Conduct and performance data
Under Section 88N of the Public Service Act 2008 (PDF, 1.17MB), the Public Service Commission (PSC) is required to publish information annually about the number, types, and management of work performance matters for each agency. This includes timeframes and outcomes. Individual cases are de-identified.
Queensland public servants occupy a position of trust and undertake important work on behalf of the government and the community. There is an expectation that all public sector employees will be accountable and maintain high standards of ethical behaviour.
Good workforce management practices are central to an organisation's capacity to deliver the best possible service to our customers. Performance and conduct management are essential elements of a productive and accountable public sector.
Making this information publicly available supports the principles of transparency and accountability inherent in the Westminster system of government.
- 2020-21 conduct and performance reports
- 2019-20 conduct and performance reports
- 2018-19 conduct and performance reports
- 2017-18 conduct and performance reports
- 2016-17 conduct and performance reports
- 2015-16 conduct and performance reports
- 2014-15 conduct and performance reports
The PSC supports agencies to manage employee conduct and work performance through the Conduct and Performance Excellence (CaPE) service. Investigating, managing and reporting on poor performance and conduct demonstrates the Government's commitment to a highly professional public sector focused on delivering the best possible services to the people of Queensland.
Performance and conduct management are essential elements of a productive and accountable public sector.
These standards of ethical behaviour are set out in:
- Public Sector Ethics Act 1994 (PDF, 328 KB)
- Code of Conduct for the Queensland public service
- Public Service Act 2008 (PDF, 1.17 MB)
- directives, policies, circulars, and guidelines.
The Public Service Act 2008 allows the PSC to systematically review agencies' handling of work performance matters. This can happen when the Commission Chief Executive considers a review would:
- improve the agency's handling of work performance matters
- resolve a current work performance matter.

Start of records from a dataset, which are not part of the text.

-- pv_equiv track=rewrite | github.com/Filpped/LDPatch | relibrary/analysis/patchSumAnalysis.py | calculate_patch_counts_for_all_packages
-- ===== SOURCE A (Python) =====
-- def calculate_patch_counts_for_package(package_data):
--     """
--     计算单个软件包的补丁数量
--
--     Args:
--         package_data: 软件包补丁数据
--
--     Returns:
--         tuple: (fedora补丁数量, openeuler补丁数量)
--     """
--     common_patches = package_data.get("common_patches", [])
--     unique_fedora_patches = package_data.get("unique_fedora_patches", [])
--     unique_openeuler_patches = package_data.get("unique_openeuler_patches", [])
--     same_content_different_names = package_data.get("same_content_different_names", [])
--
--     # 计算补丁数量
--     fedora_patches_count = len(common_patches) + len(unique_fedora_patches) + len(same_content_different_names)
--     openeuler_patches_count = len(common_patches) + len(unique_openeuler_patches) + len(same_content_different_names)
--
--     return fedora_patches_count, openeuler_patches_count
--
-- def calculate_patch_counts_for_all_packages(data):
--     """
--     计算所有软件包的补丁数量和总数量
--
--     Args:
--         data: 包含所有软件包补丁数据的字典
--
--     Returns:
--         tuple: (每个包的补丁数量字典, fedora总补丁数, openeuler总补丁数)
--     """
--     packages_comparison = data.get("packages_comparison", {})
--     results = {}
--
--     # 初始化补丁总数
--     total_fedora_patches = 0
--     total_openeuler_patches = 0
--
--     # 计算每个软件包的补丁数量，并累加到总数
--     for package_name, package_data in packages_comparison.items():
--         fedora_count, openeuler_count = calculate_patch_counts_for_package(package_data)
--         results[package_name] = {
--             "fedora_patches_count": fedora_count,
--             "openeuler_patches_count": openeuler_count
--         }
--         total_fedora_patches += fedora_count
--         total_openeuler_patches += openeuler_count
--
--     return results, total_fedora_patches, total_openeuler_patches
-- ===== SOURCE B (Python) =====
-- def calculate_patch_counts_for_all_packages(data):
--     items = list(data.get("packages_comparison", {}).items())
--
--     def counts(pd):
--         c = len(pd.get("common_patches", []))
--         s = len(pd.get("same_content_different_names", []))
--         return (c + len(pd.get("unique_fedora_patches", [])) + s,
--                 c + len(pd.get("unique_openeuler_patches", [])) + s)
--
--     def solve(its):
--         # divide and conquer: results dict and both totals merged from the two halves
--         if not its:
--             return {}, 0, 0
--         if len(its) == 1:
--             name, pd = its[0]
--             f, o = counts(pd)
--             return {name: {"fedora_patches_count": f,
--                            "openeuler_patches_count": o}}, f, o
--         mid = len(its) // 2
--         lres, lf, lo = solve(its[:mid])
--         rres, rf, ro = solve(its[mid:])
--         lres.update(rres)
--         return lres, lf + rf, lo + ro
--
--     return solve(items)
-- ===== Notes on version B (the rewrite author's own statement) =====
-- stated objective: alternative
-- what changed: Replaces A's single left-to-right loop with running totals by a divide-and-conquer recursion: the item list is split in half, each half solved recursively, and the per-package dicts and the two totals are merged from the sub-results.
import Mathlib
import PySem

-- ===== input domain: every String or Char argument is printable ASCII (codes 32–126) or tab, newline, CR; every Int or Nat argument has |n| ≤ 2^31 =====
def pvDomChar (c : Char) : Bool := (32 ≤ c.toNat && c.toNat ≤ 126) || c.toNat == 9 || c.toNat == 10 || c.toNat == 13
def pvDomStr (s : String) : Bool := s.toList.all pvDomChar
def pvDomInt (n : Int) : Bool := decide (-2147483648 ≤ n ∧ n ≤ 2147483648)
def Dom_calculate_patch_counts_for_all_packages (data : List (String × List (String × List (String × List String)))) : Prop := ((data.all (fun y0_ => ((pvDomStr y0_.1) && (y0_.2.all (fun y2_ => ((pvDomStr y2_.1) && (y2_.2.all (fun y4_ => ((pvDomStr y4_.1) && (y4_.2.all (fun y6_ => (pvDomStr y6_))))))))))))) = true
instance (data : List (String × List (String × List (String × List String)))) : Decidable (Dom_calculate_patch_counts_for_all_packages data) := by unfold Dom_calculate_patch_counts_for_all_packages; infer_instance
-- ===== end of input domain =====

-- B replaces A's single left-to-right loop with running totals by a divide-and-conquer
-- recursion that splits the item list in half and merges sub-results; alternative, same result.


-- ===== PORT A =====
-- helper: calculate_patch_counts_for_package (literal; dict .get(k, []) = Dict.getD)
def calculate_patch_counts_for_package (package_data : List (String × List String)) : Int × Int :=
  let d := PySem.Dict.ofList package_data
  let common_patches := d.getD "common_patches" []
  let unique_fedora_patches := d.getD "unique_fedora_patches" []
  let unique_openeuler_patches := d.getD "unique_openeuler_patches" []
  let same_content_different_names := d.getD "same_content_different_names" []
  let fedora_patches_count : Int := common_patches.length + unique_fedora_patches.length + same_content_different_names.length
  let openeuler_patches_count : Int := common_patches.length + unique_openeuler_patches.length + same_content_different_names.length
  (fedora_patches_count, openeuler_patches_count)

def calculate_patch_counts_for_all_packages (data : List (String × List (String × List (String × List String)))) : (List (String × List (String × Int))) × Int × Int :=
  let packages_comparison := (PySem.Dict.ofList data).getD "packages_comparison" []
  -- one loop: results dict insert and both running totals together
  let st := (PySem.Dict.ofList packages_comparison).items.foldl
    (fun (st : PySem.Dict String (List (String × Int)) × Int × Int) p =>
      let (fedora_count, openeuler_count) := calculate_patch_counts_for_package p.2
      (st.1.insert p.1 [("fedora_patches_count", fedora_count), ("openeuler_patches_count", openeuler_count)],
       st.2.1 + fedora_count, st.2.2 + openeuler_count))
    (PySem.Dict.empty, 0, 0)
  (st.1.items, st.2.1, st.2.2)

-- ===== PORT B =====
-- helper counts(pd) of Source B
def pvCounts (pd : List (String × List String)) : Int × Int :=
  let d := PySem.Dict.ofList pd
  let c : Int := (d.getD "common_patches" []).length
  let s : Int := (d.getD "same_content_different_names" []).length
  (c + (d.getD "unique_fedora_patches" []).length + s,
   c + (d.getD "unique_openeuler_patches" []).length + s)

-- helper solve(its) of Source B: divide and conquer; its[:mid]/its[mid:] with 0 ≤ mid ≤ len are
-- exactly List.take/List.drop, len(its)//2 on a nonnegative length is Nat division (exact);
-- lres.update(rres) is the foldl of insert over rres's items.
def pvSolve : List (String × List (String × List String)) → PySem.Dict String (List (String × Int)) × Int × Int
  | [] => (PySem.Dict.empty, 0, 0)
  | p :: rest =>
    if rest = [] then
      let (f, o) := pvCounts p.2
      (PySem.Dict.ofList [(p.1, [("fedora_patches_count", f), ("openeuler_patches_count", o)])], f, o)
    else
      let mid := (p :: rest).length / 2
      let L := pvSolve ((p :: rest).take mid)
      let R := pvSolve ((p :: rest).drop mid)
      (R.1.items.foldl (fun d q => d.insert q.1 q.2) L.1, L.2.1 + R.2.1, L.2.2 + R.2.2)
termination_by its => its.length
decreasing_by
  · rename_i h
    have := List.length_pos_of_ne_nil h
    simp only [List.length_take, List.length_cons]
    omega
  · rename_i h
    have := List.length_pos_of_ne_nil h
    simp only [List.length_drop, List.length_cons]
    omega

def calculate_patch_counts_for_all_packages_alt (data : List (String × List (String × List (String × List String)))) : (List (String × List (String × Int))) × Int × Int :=
  let items := (PySem.Dict.ofList ((PySem.Dict.ofList data).getD "packages_comparison" [])).items
  let r := pvSolve items
  (r.1.items, r.2.1, r.2.2)

-- ===== PRECONDITION & SPEC =====
def Spec_calculate_patch_counts_for_all_packages (data : List (String × List (String × List (String × List String)))) (out : (List (String × List (String × Int))) × Int × Int) : Prop := out = calculate_patch_counts_for_all_packages_alt data
instance (data : List (String × List (String × List (String × List String)))) (out : (List (String × List (String × Int))) × Int × Int) : Decidable (Spec_calculate_patch_counts_for_all_packages data out) := by unfold Spec_calculate_patch_counts_for_all_packages; infer_instance

-- ===== CLAIM (what is proved, stated in full; the proofs are below) =====
def Claim_equal_calculate_patch_counts_for_all_packages : Prop := ∀ (data : List (String × List (String × List (String × List String)))), Dom_calculate_patch_counts_for_all_packages data → Spec_calculate_patch_counts_for_all_packages data (calculate_patch_counts_for_all_packages data)

-- ===== LEMMAS AND PROOFS =====

-- the value-dict each package contributes
def pvMkVal (pd : List (String × List String)) : List (String × Int) :=
  [("fedora_patches_count", (calculate_patch_counts_for_package pd).1),
   ("openeuler_patches_count", (calculate_patch_counts_for_package pd).2)]

theorem pvCounts_eq (pd : List (String × List String)) :
    pvCounts pd = calculate_patch_counts_for_package pd := by
  simp [pvCounts, calculate_patch_counts_for_package]

-- A's combined loop splits into the dict loop and the two sums
theorem pvA_foldl (l : List (String × List (String × List String)))
    (r : PySem.Dict String (List (String × Int))) (tf t2 : Int) :
    l.foldl
      (fun (st : PySem.Dict String (List (String × Int)) × Int × Int) p =>
        let (fedora_count, openeuler_count) := calculate_patch_counts_for_package p.2
        (st.1.insert p.1 [("fedora_patches_count", fedora_count), ("openeuler_patches_count", openeuler_count)],
         st.2.1 + fedora_count, st.2.2 + openeuler_count))
      (r, tf, t2)
    = (l.foldl (fun r p => r.insert p.1 (pvMkVal p.2)) r,
       tf + (l.map (fun p => (calculate_patch_counts_for_package p.2).1)).sum,
       t2 + (l.map (fun p => (calculate_patch_counts_for_package p.2).2)).sum) := by
  induction l generalizing r tf t2 with
  | nil => simp
  | cons p l ih =>
    simp only [List.foldl_cons, List.map_cons, List.sum_cons, ih, pvMkVal]
    ring_nf

theorem pvKeysNodupMap (l : List (String × List (String × List String)))
    (h : (l.map (·.1)).Nodup) :
    (l.foldl (fun (r : PySem.Dict String (List (String × Int))) p => r.insert p.1 (pvMkVal p.2)) PySem.Dict.empty).items
    = l.map (fun p => (p.1, pvMkVal p.2)) := by
  have := PySem.Dict.items_foldl_insert_fresh (l := l) (k := (·.1)) (v := fun p => pvMkVal p.2)
    (d := PySem.Dict.empty) (by simp) h
  simpa using this


theorem pvSolve_eq (l : List (String × List (String × List String)))
    (h : (l.map (·.1)).Nodup) :
    pvSolve l
    = ((PySem.Dict.mk (l.map (fun p => (p.1, pvMkVal p.2)))),
       (l.map (fun p => (calculate_patch_counts_for_package p.2).1)).sum,
       (l.map (fun p => (calculate_patch_counts_for_package p.2).2)).sum) := by
  induction l using pvSolve.induct with
  | case1 => simp [pvSolve, PySem.Dict.empty]
  | case2 p f o hfo =>
    simp [pvSolve, hfo, pvMkVal, ← pvCounts_eq, PySem.Dict.ofList]
    apply PySem.Dict.ext
    simp [PySem.Dict.update, PySem.Dict.items_insert_of_not_contains, PySem.Dict.empty]
  | case3 p rest h1 mid ihT ihD =>
    have hT : ((List.take ((p :: rest).length / 2) (p :: rest)).map (·.1)).Nodup :=
      (((List.take_sublist _ _).map _)).nodup h
    have hD : ((List.drop ((p :: rest).length / 2) (p :: rest)).map (·.1)).Nodup :=
      (((List.drop_sublist _ _).map _)).nodup h
    have hsplit : (p :: rest).map (·.1)
        = (List.take ((p :: rest).length / 2) (p :: rest)).map (·.1)
          ++ (List.drop ((p :: rest).length / 2) (p :: rest)).map (·.1) := by
      rw [← List.map_append, List.take_append_drop]
    have hdisj : ∀ a ∈ (List.drop ((p :: rest).length / 2) (p :: rest)).map (·.1),
        a ∉ (List.take ((p :: rest).length / 2) (p :: rest)).map (·.1) := by
      have := h
      rw [hsplit] at this
      intro a ha hb
      exact (List.disjoint_of_nodup_append this) hb ha
    simp only [pvSolve, if_neg h1]
    rw [ihT hT, ihD hD]
    have hfold := PySem.Dict.items_foldl_insert_fresh
      (l := (List.drop ((p :: rest).length / 2) (p :: rest)).map (fun q => (q.1, pvMkVal q.2)))
      (k := Prod.fst) (v := Prod.snd)
      (d := PySem.Dict.mk ((List.take ((p :: rest).length / 2) (p :: rest)).map (fun q => (q.1, pvMkVal q.2))))
      (by
        intro a ha
        obtain ⟨q, hq, rfl⟩ := List.mem_map.mp ha
        have hnot : q.1 ∉ (List.take ((p :: rest).length / 2) (p :: rest)).map (·.1) :=
          hdisj q.1 (List.mem_map_of_mem hq)
        by_contra hc
        rw [Bool.not_eq_false, PySem.Dict.contains_iff_mem_keys] at hc
        simp only [PySem.Dict.keys, List.map_map, Function.comp_def] at hc
        exact hnot (by simpa using hc))
      (by simpa [List.map_map, Function.comp_def] using hD)
    refine Prod.ext ?_ (Prod.ext ?_ ?_)
    · apply PySem.Dict.ext
      simp only []
      rw [hfold]
      simp [List.map_map, Function.comp_def, List.take_append_drop]
    · simp [← List.sum_append, List.take_append_drop]
    · simp [← List.sum_append, List.take_append_drop]

theorem calculate_patch_counts_for_all_packages_spec_aux (data : List (String × List (String × List (String × List String)))) :
    calculate_patch_counts_for_all_packages data = calculate_patch_counts_for_all_packages_alt data := by
  unfold calculate_patch_counts_for_all_packages calculate_patch_counts_for_all_packages_alt
  simp only []
  have hnd : (((PySem.Dict.ofList ((PySem.Dict.ofList data).getD "packages_comparison" [])).items).map (·.1)).Nodup := by
    have := PySem.Dict.nodup_keys_ofList (ps := (PySem.Dict.ofList data).getD "packages_comparison" [])
    simpa [PySem.Dict.keys] using this
  rw [pvA_foldl, pvKeysNodupMap _ hnd, pvSolve_eq _ hnd]
  simp

theorem calculate_patch_counts_for_all_packages_spec : Claim_equal_calculate_patch_counts_for_all_packages := by
  intro data _
  exact calculate_patch_counts_for_all_packages_spec_aux data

Agencies provide data to CaPE on either a three or six monthly basis about conduct and performance matters. This allows agencies and CaPE to:
- identify and analyse trends
- identify opportunities for capability development
- identify good practice and opportunities for improvement
- identify conduct and performance matters where agency leaders or CaPE need to intervene to ensure they are resolved in a timely and proportionate way
- support evidence-based planning and decision-making
- better manage employee conduct and work performance matters.
Agencies provide data on:
- conduct and performance management - number, category (Categories 2 and 3), action to be taken, details of investigations, costs, duration, and outcomes
- suspensions - number, type, duration, costs, reasons, and outcomes
- discipline cases - number, timeframe, grounds, and outcomes.
Agencies complete their reporting process using the CaPE case categorisation framework. CaPE does not collect data about Category 1 matters, which are the least serious. Category 1 matters are assessed and managed within agencies as part of normal line-management responsibilities.
The benchmarks are a guide - all timeframes specified are maximum acceptable benchmarks. However, all cases should be managed in a timely manner and agencies are expected to reach targets over time. The benchmarks are outlined in the CaPE case categorisation framework.
These employees are not included because the Public Service Act 2008 does not apply to them or they are included in data as part of a parent agency:
- Queensland Museum
- State Library
- Queensland Art Gallery
- Trade and Investment QLD
- Office of the Inspector-General of Emergency Management
- TAFE QLD.
Uniformed police officers are excluded from this annual report because:
- police disciplinary matters are dealt with internally or are referred to the Crime and Corruption Commission
- they are not covered by the Public Service Act 2008 provisions, which authorise the PSC to collect the data.